On Monday we outlined that volatility in the US was simply too low and that US equity volatility had not been pricing in the global Emerging Markets risk off sentiment. We suggested:

“VIX on the other hand continues trading extremely complacent. We agree the SPX index doesn’t move much on a daily basis, but should the Emerging Market crisis go global, VIX will at some stage need to start pricing this risk as well”.

During the course of the week, US equity volatility has spiked rather substantially.

NASDAQ volatility, VXN, is up 35% from lows we saw a few days ago.

The broader fear index, the VIX, is up approximately 30% during the same time.

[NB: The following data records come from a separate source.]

-- pv_equiv track=rewrite | github.com/dpatel76/SynapseDTE2 | tests/comprehensive_test_system.py | prepare_test_path
-- ===== SOURCE A (Python) =====
-- def prepare_test_path(path: str) -> str:
--     """Replace path parameters with test values"""
--     # Replace common parameters
--     replacements = {
--         "{user_id}": "1",
--         "{cycle_id}": "1",
--         "{report_id}": "1",
--         "{attribute_id}": "1",
--         "{test_case_id}": "1",
--         "{observation_id}": "1"
--     }
--
--     for param, value in replacements.items():
--         path = path.replace(param, value)
--
--     return path
-- ===== SOURCE B (Python) =====
-- import re
--
-- _PLACEHOLDER_RE = re.compile(
--     r"\{(?:user_id|cycle_id|report_id|attribute_id|test_case_id|observation_id)\}"
-- )
--
-- def prepare_test_path(path: str) -> str:
--     """Replace path parameters with test values"""
--     return _PLACEHOLDER_RE.sub("1", path)
-- ===== Notes on version B (the rewrite author's own statement) =====
-- stated objective: idiomatic
-- what changed: Six sequential whole-string str.replace passes over a dict are replaced by one precompiled regex alternation that rewrites every placeholder to '1' in a single left-to-right scan.
import Mathlib
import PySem

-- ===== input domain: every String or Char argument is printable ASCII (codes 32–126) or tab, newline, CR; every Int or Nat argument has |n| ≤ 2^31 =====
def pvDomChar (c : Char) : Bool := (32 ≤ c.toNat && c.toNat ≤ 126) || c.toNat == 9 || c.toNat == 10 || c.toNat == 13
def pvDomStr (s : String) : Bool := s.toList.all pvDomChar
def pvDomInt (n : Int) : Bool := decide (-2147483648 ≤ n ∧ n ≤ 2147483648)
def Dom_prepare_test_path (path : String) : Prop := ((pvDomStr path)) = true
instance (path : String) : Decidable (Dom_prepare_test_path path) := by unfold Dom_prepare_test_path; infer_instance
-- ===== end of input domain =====

-- B replaces A's six sequential str.replace passes with one precompiled regex
-- alternation doing a single left-to-right scan (objective: idiomatic).


-- ===== PORT A =====
def prepare_test_path (path : String) : String :=
  let replacements : PySem.Dict String String :=
    ((((((PySem.Dict.empty.insert "{user_id}" "1").insert "{cycle_id}" "1").insert
        "{report_id}" "1").insert "{attribute_id}" "1").insert
        "{test_case_id}" "1").insert "{observation_id}" "1")
  replacements.items.foldl (fun p kv => PySem.Str.replace p kv.1 kv.2) path

-- ===== PORT B =====
-- the six alternatives of the compiled regex, in pattern order
def pvToks : List (List Char) :=
  ["{user_id}".toList, "{cycle_id}".toList, "{report_id}".toList,
   "{attribute_id}".toList, "{test_case_id}".toList, "{observation_id}".toList]

-- re.sub: one left-to-right scan; at each position try the alternatives in
-- order, emit '1' and jump past the match, else copy the character
def pvScan (ts : List (List Char)) : List Char → List Char
  | [] => []
  | c :: s =>
    match ts.find? (fun t => t.isPrefixOf (c :: s)) with
    | some t => '1' :: pvScan ts (s.drop (t.length - 1))
    | none => c :: pvScan ts s
termination_by s => s.length
decreasing_by all_goals simp

def prepare_test_path_alt (path : String) : String :=
  String.ofList (pvScan pvToks path.toList)

-- ===== PRECONDITION & SPEC =====
def Spec_prepare_test_path (path : String) (out : String) : Prop := out = prepare_test_path_alt path
instance (path : String) (out : String) : Decidable (Spec_prepare_test_path path out) := by unfold Spec_prepare_test_path; infer_instance

-- ===== CLAIM (what is proved, stated in full; the proofs are below) =====
def Claim_equal_prepare_test_path : Prop := ∀ (path : String), Dom_prepare_test_path path → Spec_prepare_test_path path (prepare_test_path path)

-- ===== LEMMAS AND PROOFS =====

-- clean (fuel-free) form of one str.replace pass with a non-empty needle
def pvRepl (o new : List Char) : List Char → List Char
  | [] => []
  | c :: t =>
    if o.isPrefixOf (c :: t) then new ++ pvRepl o new (t.drop (o.length - 1))
    else c :: pvRepl o new t
termination_by s => s.length
decreasing_by all_goals simp

lemma pv_go_eq (o new : List Char) (ho : o ≠ []) :
    ∀ (fuel : Nat) (l acc : List Char), l.length ≤ fuel →
      PySem.Chars.replace.go o new fuel l acc = acc.reverse ++ pvRepl o new l := by
  intro fuel
  induction fuel with
  | zero =>
    intro l acc h
    have : l = [] := by cases l <;> simp_all
    subst this; simp [PySem.Chars.replace.go, pvRepl]
  | succ n ih =>
    intro l acc h
    cases l with
    | nil => simp [PySem.Chars.replace.go, pvRepl]
    | cons c t =>
      have holen : 1 ≤ o.length := by cases o <;> simp_all
      by_cases hp : o.isPrefixOf (c :: t)
      · have hdrop : List.drop o.length (c :: t) = t.drop (o.length - 1) := by
          cases o with
          | nil => simp_all
          | cons a o' => simp
        have hle : (List.drop o.length (c :: t)).length ≤ n := by
          simp at h ⊢; omega
        rw [PySem.Chars.replace.go, if_pos hp, ih _ _ hle, hdrop, pvRepl, if_pos hp]
        simp
      · have hle : t.length ≤ n := by simp at h; omega
        rw [PySem.Chars.replace.go, if_neg hp, ih _ _ hle, pvRepl, if_neg hp]
        simp

lemma pv_replace_eq (o new s : List Char) (ho : o ≠ []) :
    PySem.Chars.replace s o new = pvRepl o new s := by
  rw [PySem.Chars.replace, if_neg (by simpa using ho), pv_go_eq o new ho s.length s [] le_rfl]
  simp

-- the empty alternation copies the string
lemma pvScan_nil : ∀ s, pvScan [] s = s := by
  intro s
  induction s with
  | nil => simp [pvScan]
  | cons c t ih => simp [pvScan, ih]

-- prefix preservation: up to any point, the scan either has not rewritten
-- anything yet or has already emitted a '1'
lemma pvScan_take (ts : List (List Char)) :
    ∀ (s : List Char) (n : Nat),
      (pvScan ts s).take n = s.take n ∨ '1' ∈ (pvScan ts s).take n := by
  intro s
  induction s with
  | nil => intro n; left; simp [pvScan]
  | cons c t ih =>
    intro n
    cases n with
    | zero => left; simp
    | succ m =>
      rw [pvScan]
      cases hf : ts.find? (fun u => u.isPrefixOf (c :: t)) with
      | some u => right; simp
      | none =>
        rcases ih m with h | h
        · left; simp [h]
        · right; simp [h]

-- if no alternative matches at the first n positions, the scan copies them
lemma pvScan_skip (ts : List (List Char)) :
    ∀ (n : Nat) (s : List Char),
      (∀ j < n, ∀ u ∈ ts, ¬ u.isPrefixOf (s.drop j)) →
      pvScan ts s = s.take n ++ pvScan ts (s.drop n) := by
  intro n
  induction n with
  | zero => intro s _; simp
  | succ m ih =>
    intro s hno
    cases s with
    | nil => simp [pvScan]
    | cons c t =>
      have h0 : ts.find? (fun u => u.isPrefixOf (c :: t)) = none := by
        rw [List.find?_eq_none]
        intro u hu
        simpa using hno 0 (by omega) u hu
      rw [pvScan, h0]
      have := ih t (fun j hj u hu => by
        have := hno (j + 1) (by omega) u hu
        simpa using this)
      simp [this]

lemma pv_head_not_prefix {u l : List Char} {x : Char}
    (hu : u.head? = some '{') (hl : l.head? = some x) (hx : x ≠ '{') :
    ¬ u.isPrefixOf l := by
  cases u with
  | nil => simp at hu
  | cons a u' =>
    cases l with
    | nil => simp
    | cons b l' =>
      simp at hu hl
      subst hu hl
      simp [List.isPrefixOf]
      intro h; exact absurd h.symm hx

-- MAIN: one more replace pass over the scan result = the scan with the extra
-- alternative appended (replacement '1' never creates or destroys a match)
lemma pv_main (t : List Char) (h1 : '1' ∉ t) (hh : t.head? = some '{')
    (htl : '{' ∉ t.tail) (ts : List (List Char))
    (hts : ∀ u ∈ ts, u.head? = some '{') :
    ∀ (n : Nat) (s : List Char), s.length ≤ n →
      pvRepl t ['1'] (pvScan ts s) = pvScan (ts ++ [t]) s := by
  obtain ⟨t', rfl⟩ : ∃ t', t = '{' :: t' := by
    cases t with
    | nil => simp at hh
    | cons a t' => simp at hh; subst hh; exact ⟨t', rfl⟩
  simp only [List.tail_cons] at htl
  intro n
  induction n with
  | zero =>
    intro s hs
    have : s = [] := by cases s <;> simp_all
    subst this; simp [pvScan, pvRepl]
  | succ m ih =>
    intro s hs
    cases s with
    | nil => simp [pvScan, pvRepl]
    | cons c s₀ =>
      cases hf : ts.find? (fun u => u.isPrefixOf (c :: s₀)) with
      | some u =>
        -- an earlier alternative matches here: both sides emit '1' and jump
        have hflat : (ts ++ [('{' :: t')]).find? (fun u => u.isPrefixOf (c :: s₀)) = some u := by
          rw [List.find?_append, hf]; rfl
        rw [pvScan, hf, pvScan, hflat, pvRepl]
        rw [if_neg (by simp [List.isPrefixOf])]
        congr 1
        exact ih _ (by simp at hs ⊢; omega)
      | none =>
        by_cases hp : (('{' :: t') : List Char).isPrefixOf (c :: s₀)
        · -- the new alternative matches here
          have hpre : (('{' :: t') : List Char) <+: (c :: s₀) := by
            simpa [List.isPrefixOf_iff_prefix] using hp
          obtain ⟨r, hr⟩ := hpre
          have hc : c :: s₀ = '{' :: (t' ++ r) := by rw [← hr]; simp
          -- no earlier alternative matches anywhere inside the new match
          have hskip : ∀ j < ('{' :: t').length, ∀ u ∈ ts,
              ¬ u.isPrefixOf ((c :: s₀).drop j) := by
            intro j hj u hu
            cases j with
            | zero =>
              simp only [List.drop_zero]
              have := List.find?_eq_none.mp hf u hu
              simpa using this
            | succ i =>
              have hi : i < t'.length := by simp at hj; omega
              have hhd : ((c :: s₀).drop (i + 1)).head? = some (t'[i]) := by
                rw [hc, List.drop_succ_cons, List.head?_drop,
                  List.getElem?_append_left hi, List.getElem?_eq_getElem hi]
              exact pv_head_not_prefix (hts u hu) hhd
                (fun he => htl (he ▸ List.getElem_mem hi))
          have hcopy := pvScan_skip ts (('{' :: t').length) (c :: s₀) hskip
          have htake : (c :: s₀).take (('{' :: t').length) = '{' :: t' := by
            rw [← hr]; exact List.take_left' rfl
          have hdropr : (c :: s₀).drop (('{' :: t').length) = r := by
            rw [← hr]; exact List.drop_left
          rw [hcopy, htake, hdropr]
          -- left side: pvRepl consumes the literal copy of the token
          have hlhs : pvRepl ('{' :: t') ['1'] (('{' :: t') ++ pvScan ts r)
              = '1' :: pvRepl ('{' :: t') ['1'] (pvScan ts r) := by
            rw [show (('{' :: t') ++ pvScan ts r) = '{' :: (t' ++ pvScan ts r) by simp]
            rw [pvRepl, if_pos (by
              rw [List.isPrefixOf_iff_prefix]
              exact ⟨pvScan ts r, by simp⟩)]
            simp
          rw [hlhs]
          -- right side: the appended alternative fires
          have hfnd : (ts ++ [('{' :: t')]).find? (fun u => u.isPrefixOf (c :: s₀))
              = some ('{' :: t') := by
            rw [List.find?_append, hf]
            simp [hp]
          have hdrop2 : s₀.drop t'.length = r := by simpa using hdropr
          have hRHS : pvScan (ts ++ [('{' :: t')]) (c :: s₀)
              = '1' :: pvScan (ts ++ [('{' :: t')]) r := by
            rw [pvScan, hfnd]
            simp [hdrop2]
          rw [hRHS]
          congr 1
          refine ih _ ?_
          have hlenr : (('{' :: t') ++ r).length = (c :: s₀).length := by rw [hr]
          simp at hs hlenr ⊢; omega
        · -- nothing matches here: both sides copy c
          have hfnone : (ts ++ [('{' :: t')]).find? (fun u => u.isPrefixOf (c :: s₀)) = none := by
            rw [List.find?_append, hf]
            simp [hp]
          have hRHS : pvScan (ts ++ [('{' :: t')]) (c :: s₀)
              = c :: pvScan (ts ++ [('{' :: t')]) s₀ := by
            rw [pvScan, hfnone]
          have hnm : ¬ ((('{' :: t') : List Char).isPrefixOf (c :: pvScan ts s₀) = true) := by
            -- a match of the token on the scanned output would imply one on the input
            intro habs
            rw [List.isPrefixOf_iff_prefix, List.cons_prefix_cons] at habs
            obtain ⟨rfl, ht'pre⟩ := habs
            have htake' : (pvScan ts s₀).take t'.length = t' :=
              (List.prefix_iff_eq_take.mp ht'pre).symm
            rcases pvScan_take ts s₀ t'.length with hq | hq
            · apply hp
              rw [List.isPrefixOf_iff_prefix, List.cons_prefix_cons]
              refine ⟨rfl, ?_⟩
              have ht'eq : t' = s₀.take t'.length := htake'.symm.trans hq
              have hpre2 := List.take_prefix t'.length s₀
              rwa [← ht'eq] at hpre2
            · rw [htake'] at hq
              exact h1 (List.mem_cons_of_mem _ hq)
          rw [pvScan, hf, hRHS, pvRepl, if_neg hnm]
          congr 1
          exact ih s₀ (by simp at hs; omega)

-- the six replace passes of A, in dict order, equal B's one scan
lemma pv_fold_eq (s : List Char) :
    pvRepl "{observation_id}".toList ['1'] (pvRepl "{test_case_id}".toList ['1']
      (pvRepl "{attribute_id}".toList ['1'] (pvRepl "{report_id}".toList ['1']
        (pvRepl "{cycle_id}".toList ['1'] (pvRepl "{user_id}".toList ['1'] s)))))
    = pvScan pvToks s := by
  have step : ∀ (t : List Char), '1' ∉ t → t.head? = some '{' → '{' ∉ t.tail →
      ∀ (ts : List (List Char)), (∀ u ∈ ts, u.head? = some '{') →
      ∀ s, pvRepl t ['1'] (pvScan ts s) = pvScan (ts ++ [t]) s :=
    fun t h1 hh htl ts hts s => pv_main t h1 hh htl ts hts s.length s le_rfl
  conv_lhs => rw [show s = pvScan [] s from (pvScan_nil s).symm]
  rw [step "{user_id}".toList (by decide) (by decide) (by decide) [] (by decide),
    step "{cycle_id}".toList (by decide) (by decide) (by decide) _ (by decide),
    step "{report_id}".toList (by decide) (by decide) (by decide) _ (by decide),
    step "{attribute_id}".toList (by decide) (by decide) (by decide) _ (by decide),
    step "{test_case_id}".toList (by decide) (by decide) (by decide) _ (by decide),
    step "{observation_id}".toList (by decide) (by decide) (by decide) _ (by decide)]
  rfl

-- ===== VERDICT (by name: the statement is the Claim_ definition above) =====
theorem prepare_test_path_spec : Claim_equal_prepare_test_path := by
  intro path _
  show prepare_test_path path = prepare_test_path_alt path
  have hitems :
      (((((((PySem.Dict.empty.insert "{user_id}" "1").insert "{cycle_id}" "1").insert
        "{report_id}" "1").insert "{attribute_id}" "1").insert
        "{test_case_id}" "1").insert "{observation_id}" "1") : PySem.Dict String String).items
      = [("{user_id}", "1"), ("{cycle_id}", "1"), ("{report_id}", "1"),
         ("{attribute_id}", "1"), ("{test_case_id}", "1"), ("{observation_id}", "1")] := by
    decide
  rw [prepare_test_path, hitems]
  simp only [List.foldl_cons, List.foldl_nil]
  simp only [PySem.Str.replace, String.toList_ofList]
  rw [pv_replace_eq _ _ _ (by decide), pv_replace_eq _ _ _ (by decide),
      pv_replace_eq _ _ _ (by decide), pv_replace_eq _ _ _ (by decide),
      pv_replace_eq _ _ _ (by decide), pv_replace_eq _ _ _ (by decide)]
  rw [prepare_test_path_alt]
  congr 1
  exact pv_fold_eq path.toList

Our favourite options philosopher, Nassim Taleb, has written many books worth reading for the active traders. One of the best conclusions is:

“Don’t buy volatility (protection) when you must, buy volatility when you can”

Running to buy protection in form of volatility is probably a late trade for the short term. Volatility is a mean reverting asset over time and chasing it is often not a great strategy.

Below chart shows the CBOE put/call index. We have seen a huge jump in people buying puts compared to calls, ie investors buying protection. This is often proved to be a short term contrarian signal, ie people buy protection too late.

For now SPX still remains trading within the positive trend. The short term opportunity of using VIX as the optimal EM risk hedge played out well but is at these levels not offering the same attractive risk/reward scenario.